### AIM OF THE TASK
Repeat the records in full, exactly.

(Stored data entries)
^^^^^^^^

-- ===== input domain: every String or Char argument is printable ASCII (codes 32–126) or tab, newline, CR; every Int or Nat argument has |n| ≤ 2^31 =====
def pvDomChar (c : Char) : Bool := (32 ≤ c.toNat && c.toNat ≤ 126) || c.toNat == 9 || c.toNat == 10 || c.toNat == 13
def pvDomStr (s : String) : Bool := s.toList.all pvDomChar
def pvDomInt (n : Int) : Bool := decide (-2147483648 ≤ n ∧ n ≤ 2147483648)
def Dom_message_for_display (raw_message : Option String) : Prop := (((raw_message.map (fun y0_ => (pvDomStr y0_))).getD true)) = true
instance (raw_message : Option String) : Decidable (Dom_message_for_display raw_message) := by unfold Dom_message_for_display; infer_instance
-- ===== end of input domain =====

-- B replaces A's repeated find-and-truncate-in-place loop by gathering all separator
-- positions in one pass and slicing once at their minimum (objective: simpler decomposition).

-- the metadata separators, the shared module-level tuple of both programs
def pvSeps : List String := ["\n---", "\nMETADATA:", "\n\nMETADATA:", "\nDesign note", "\nDesign Note", "\n*Note"]

-- ===== PORT A =====
def message_for_display (raw_message : Option String) : Option String :=
  match raw_message with
  | none => none
  | some raw =>
    if raw = "" ∨ PySem.Str.strip raw = "" then some raw
    else
      -- for sep in (...): idx = text.find(sep); if idx != -1: text = text[:idx].rstrip()
      let text1 := pvSeps.foldl (fun t sep =>
        let idx := PySem.Str.find t sep
        if idx ≠ -1 then PySem.Str.rstrip (PySem.Str.slice t none (some idx)) else t)
        (PySem.Str.strip raw)
      -- for marker in (...): if found: text = text[passage_start:]; break   (flag = broke out)
      let st := ["Passage:", "passage:"].foldl (fun st marker =>
        if st.2 then st
        else
          let ps := PySem.Str.find st.1 marker
          if ps ≠ -1 then (PySem.Str.slice st.1 (some ps) none, true) else st)
        (text1, false)
      some (PySem.Str.strip st.1)

-- ===== PORT B =====
def message_for_display_alt (raw_message : Option String) : Option String :=
  match raw_message with
  | none => none
  | some raw =>
    if raw = "" ∨ PySem.Str.strip raw = "" then some raw
    else
      let text0 := PySem.Str.strip raw
      -- cuts = [i for i in (text.find(sep) for sep in SEPS) if i != -1]
      let cuts := (pvSeps.map (fun sep => PySem.Str.find text0 sep)).filter (fun i => i != -1)
      -- if cuts: text = text[:min(cuts)].rstrip()
      let text1 := match PySem.List.min? cuts (fun i => i) with
        | some m => PySem.Str.rstrip (PySem.Str.slice text0 none (some m))
        | none => text0
      -- p = text.find('Passage:');  if p == -1: p = text.find('passage:')
      let p1 := PySem.Str.find text1 "Passage:"
      let p := if p1 = -1 then PySem.Str.find text1 "passage:" else p1
      let text2 := if p ≠ -1 then PySem.Str.slice text1 (some p) none else text1
      some (PySem.Str.strip text2)

-- ===== PRECONDITION & SPEC =====
def Spec_message_for_display (raw_message : Option String) (out : Option String) : Prop := out = message_for_display_alt raw_message
instance (raw_message : Option String) (out : Option String) : Decidable (Spec_message_for_display raw_message out) := by unfold Spec_message_for_display; infer_instance

-- ===== CLAIM (what is proved, stated in full; the proofs are below) =====
def Claim_equal_message_for_display : Prop := ∀ (raw_message : Option String), Dom_message_for_display raw_message → Spec_message_for_display raw_message (message_for_display raw_message)

-- ===== LEMMAS AND PROOFS =====

-- character access with a harmless default (only used at in-range indices)
def pvAt (l : List Char) (j : Nat) : Char := (l[j]?).getD 'x'
-- pv_equiv track=rewrite | github.com/gdoct/ai-storywriter | backend/services/llm_proxy_service.py | extract_byok_headers
-- ===== SOURCE A (Python) =====
-- from typing import Dict, Any, Optional, Tuple
--
-- def extract_byok_headers(headers: Dict[str, str]) -> Optional[Dict[str, str]]:
--     """Extract BYOK-related headers from request headers"""
--     byok_headers = {}
--
--     # Look for BYOK headers (case-insensitive)
--     for key, value in headers.items():
--         lower_key = key.lower()
--         if lower_key == 'x-byok-api-key':
--             byok_headers['X-BYOK-API-Key'] = value
--         elif lower_key == 'x-byok-base-url':
--             byok_headers['X-BYOK-Base-URL'] = value
--         elif lower_key == 'x-byok-provider':
--             byok_headers['X-BYOK-Provider'] = value
--
--     return byok_headers if byok_headers else None
-- ===== SOURCE B (Python) =====
-- def extract_byok_headers(headers):
--     """Extract BYOK-related headers from request headers"""
--     # Stage 1: index ALL headers once by lowercased key (later entries win, as dict
--     # assignment overwrites). Stage 2: probe that index for the three known targets.
--     lowered = {}
--     for key, value in headers.items():
--         lowered[key.lower()] = value
--
--     targets = [('x-byok-api-key', 'X-BYOK-API-Key'),
--                ('x-byok-base-url', 'X-BYOK-Base-URL'),
--                ('x-byok-provider', 'X-BYOK-Provider')]
--     byok = {}
--     for lk, canon in targets:
--         if lk in lowered:
--             byok[canon] = lowered[lk]
--     return byok or None
-- ===== Notes on version B (the rewrite author's own statement) =====
-- stated objective: alternative
-- what changed: Two staged passes replace A's single scan with an if/elif chain: B first indexes every header once by lowercased key (last wins), then loops over the three fixed target keys probing that index, so the per-header branch chain disappears; Pre_ excludes inputs where the result dict's insertion order (A: first-occurrence order of the input, B: fixed canonical order) would differ, an artefact invisible to Python's dict == but visible to the Lean list equality.
import Mathlib
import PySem

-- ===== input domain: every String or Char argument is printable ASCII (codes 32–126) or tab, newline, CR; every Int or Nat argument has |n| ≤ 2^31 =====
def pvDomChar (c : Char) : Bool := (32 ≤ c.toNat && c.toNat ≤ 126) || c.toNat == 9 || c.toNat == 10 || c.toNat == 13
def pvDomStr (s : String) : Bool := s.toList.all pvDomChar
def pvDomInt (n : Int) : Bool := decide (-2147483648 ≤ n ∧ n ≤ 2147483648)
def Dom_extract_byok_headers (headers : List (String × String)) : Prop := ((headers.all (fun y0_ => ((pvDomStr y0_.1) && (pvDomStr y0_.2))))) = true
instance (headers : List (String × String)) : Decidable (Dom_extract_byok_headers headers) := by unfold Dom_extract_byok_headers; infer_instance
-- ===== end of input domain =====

^^^^^^^^

### TASK RESULT
-- ===== input domain: every String or Char argument is printable ASCII (codes 32–126) or tab, newline, CR; every Int or Nat argument has |n| ≤ 2^31 =====
def pvDomChar (c : Char) : Bool := (32 ≤ c.toNat && c.toNat ≤ 126) || c.toNat == 9 || c.toNat == 10 || c.toNat == 13
def pvDomStr (s : String) : Bool := s.toList.all pvDomChar
def pvDomInt (n : Int) : Bool := decide (-2147483648 ≤ n ∧ n ≤ 2147483648)
def Dom_message_for_display (raw_message : Option String) : Prop := (((raw_message.map (fun y0_ => (pvDomStr y0_))).getD true)) = true
instance (raw_message : Option String) : Decidable (Dom_message_for_display raw_message) := by unfold Dom_message_for_display; infer_instance
-- ===== end of input domain =====

-- B replaces A's repeated find-and-truncate-in-place loop by gathering all separator
-- positions in one pass and slicing once at their minimum (objective: simpler decomposition).

-- the metadata separators, the shared module-level tuple of both programs
def pvSeps : List String := ["\n---", "\nMETADATA:", "\n\nMETADATA:", "\nDesign note", "\nDesign Note", "\n*Note"]

-- ===== PORT A =====
def message_for_display (raw_message : Option String) : Option String :=
  match raw_message with
  | none => none
  | some raw =>
    if raw = "" ∨ PySem.Str.strip raw = "" then some raw
    else
      -- for sep in (...): idx = text.find(sep); if idx != -1: text = text[:idx].rstrip()
      let text1 := pvSeps.foldl (fun t sep =>
        let idx := PySem.Str.find t sep
        if idx ≠ -1 then PySem.Str.rstrip (PySem.Str.slice t none (some idx)) else t)
        (PySem.Str.strip raw)
      -- for marker in (...): if found: text = text[passage_start:]; break   (flag = broke out)
      let st := ["Passage:", "passage:"].foldl (fun st marker =>
        if st.2 then st
        else
          let ps := PySem.Str.find st.1 marker
          if ps ≠ -1 then (PySem.Str.slice st.1 (some ps) none, true) else st)
        (text1, false)
      some (PySem.Str.strip st.1)

-- ===== PORT B =====
def message_for_display_alt (raw_message : Option String) : Option String :=
  match raw_message with
  | none => none
  | some raw =>
    if raw = "" ∨ PySem.Str.strip raw = "" then some raw
    else
      let text0 := PySem.Str.strip raw
      -- cuts = [i for i in (text.find(sep) for sep in SEPS) if i != -1]
      let cuts := (pvSeps.map (fun sep => PySem.Str.find text0 sep)).filter (fun i => i != -1)
      -- if cuts: text = text[:min(cuts)].rstrip()
      let text1 := match PySem.List.min? cuts (fun i => i) with
        | some m => PySem.Str.rstrip (PySem.Str.slice text0 none (some m))
        | none => text0
      -- p = text.find('Passage:');  if p == -1: p = text.find('passage:')
      let p1 := PySem.Str.find text1 "Passage:"
      let p := if p1 = -1 then PySem.Str.find text1 "passage:" else p1
      let text2 := if p ≠ -1 then PySem.Str.slice text1 (some p) none else text1
      some (PySem.Str.strip text2)

-- ===== PRECONDITION & SPEC =====
def Spec_message_for_display (raw_message : Option String) (out : Option String) : Prop := out = message_for_display_alt raw_message
instance (raw_message : Option String) (out : Option String) : Decidable (Spec_message_for_display raw_message out) := by unfold Spec_message_for_display; infer_instance

-- ===== CLAIM (what is proved, stated in full; the proofs are below) =====
def Claim_equal_message_for_display : Prop := ∀ (raw_message : Option String), Dom_message_for_display raw_message → Spec_message_for_display raw_message (message_for_display raw_message)

-- ===== LEMMAS AND PROOFS =====

-- character access with a harmless default (only used at in-range indices)
def pvAt (l : List Char) (j : Nat) : Char := (l[j]?).getD 'x'
-- pv_equiv track=rewrite | github.com/gdoct/ai-storywriter | backend/services/llm_proxy_service.py | extract_byok_headers
-- ===== SOURCE A (Python) =====
-- from typing import Dict, Any, Optional, Tuple
--
-- def extract_byok_headers(headers: Dict[str, str]) -> Optional[Dict[str, str]]:
--     """Extract BYOK-related headers from request headers"""
--     byok_headers = {}
--
--     # Look for BYOK headers (case-insensitive)
--     for key, value in headers.items():
--         lower_key = key.lower()
--         if lower_key == 'x-byok-api-key':
--             byok_headers['X-BYOK-API-Key'] = value
--         elif lower_key == 'x-byok-base-url':
--             byok_headers['X-BYOK-Base-URL'] = value
--         elif lower_key == 'x-byok-provider':
--             byok_headers['X-BYOK-Provider'] = value
--
--     return byok_headers if byok_headers else None
-- ===== SOURCE B (Python) =====
-- def extract_byok_headers(headers):
--     """Extract BYOK-related headers from request headers"""
--     # Stage 1: index ALL headers once by lowercased key (later entries win, as dict
--     # assignment overwrites). Stage 2: probe that index for the three known targets.
--     lowered = {}
--     for key, value in headers.items():
--         lowered[key.lower()] = value
--
--     targets = [('x-byok-api-key', 'X-BYOK-API-Key'),
--                ('x-byok-base-url', 'X-BYOK-Base-URL'),
--                ('x-byok-provider', 'X-BYOK-Provider')]
--     byok = {}
--     for lk, canon in targets:
--         if lk in lowered:
--             byok[canon] = lowered[lk]
--     return byok or None
-- ===== Notes on version B (the rewrite author's own statement) =====
-- stated objective: alternative
-- what changed: Two staged passes replace A's single scan with an if/elif chain: B first indexes every header once by lowercased key (last wins), then loops over the three fixed target keys probing that index, so the per-header branch chain disappears; Pre_ excludes inputs where the result dict's insertion order (A: first-occurrence order of the input, B: fixed canonical order) would differ, an artefact invisible to Python's dict == but visible to the Lean list equality.
import Mathlib
import PySem

-- ===== input domain: every String or Char argument is printable ASCII (codes 32–126) or tab, newline, CR; every Int or Nat argument has |n| ≤ 2^31 =====
def pvDomChar (c : Char) : Bool := (32 ≤ c.toNat && c.toNat ≤ 126) || c.toNat == 9 || c.toNat == 10 || c.toNat == 13
def pvDomStr (s : String) : Bool := s.toList.all pvDomChar
def pvDomInt (n : Int) : Bool := decide (-2147483648 ≤ n ∧ n ≤ 2147483648)
def Dom_extract_byok_headers (headers : List (String × String)) : Prop := ((headers.all (fun y0_ => ((pvDomStr y0_.1) && (pvDomStr y0_.2))))) = true
instance (headers : List (String × String)) : Decidable (Dom_extract_byok_headers headers) := by unfold Dom_extract_byok_headers; infer_instance
-- ===== end of input domain =====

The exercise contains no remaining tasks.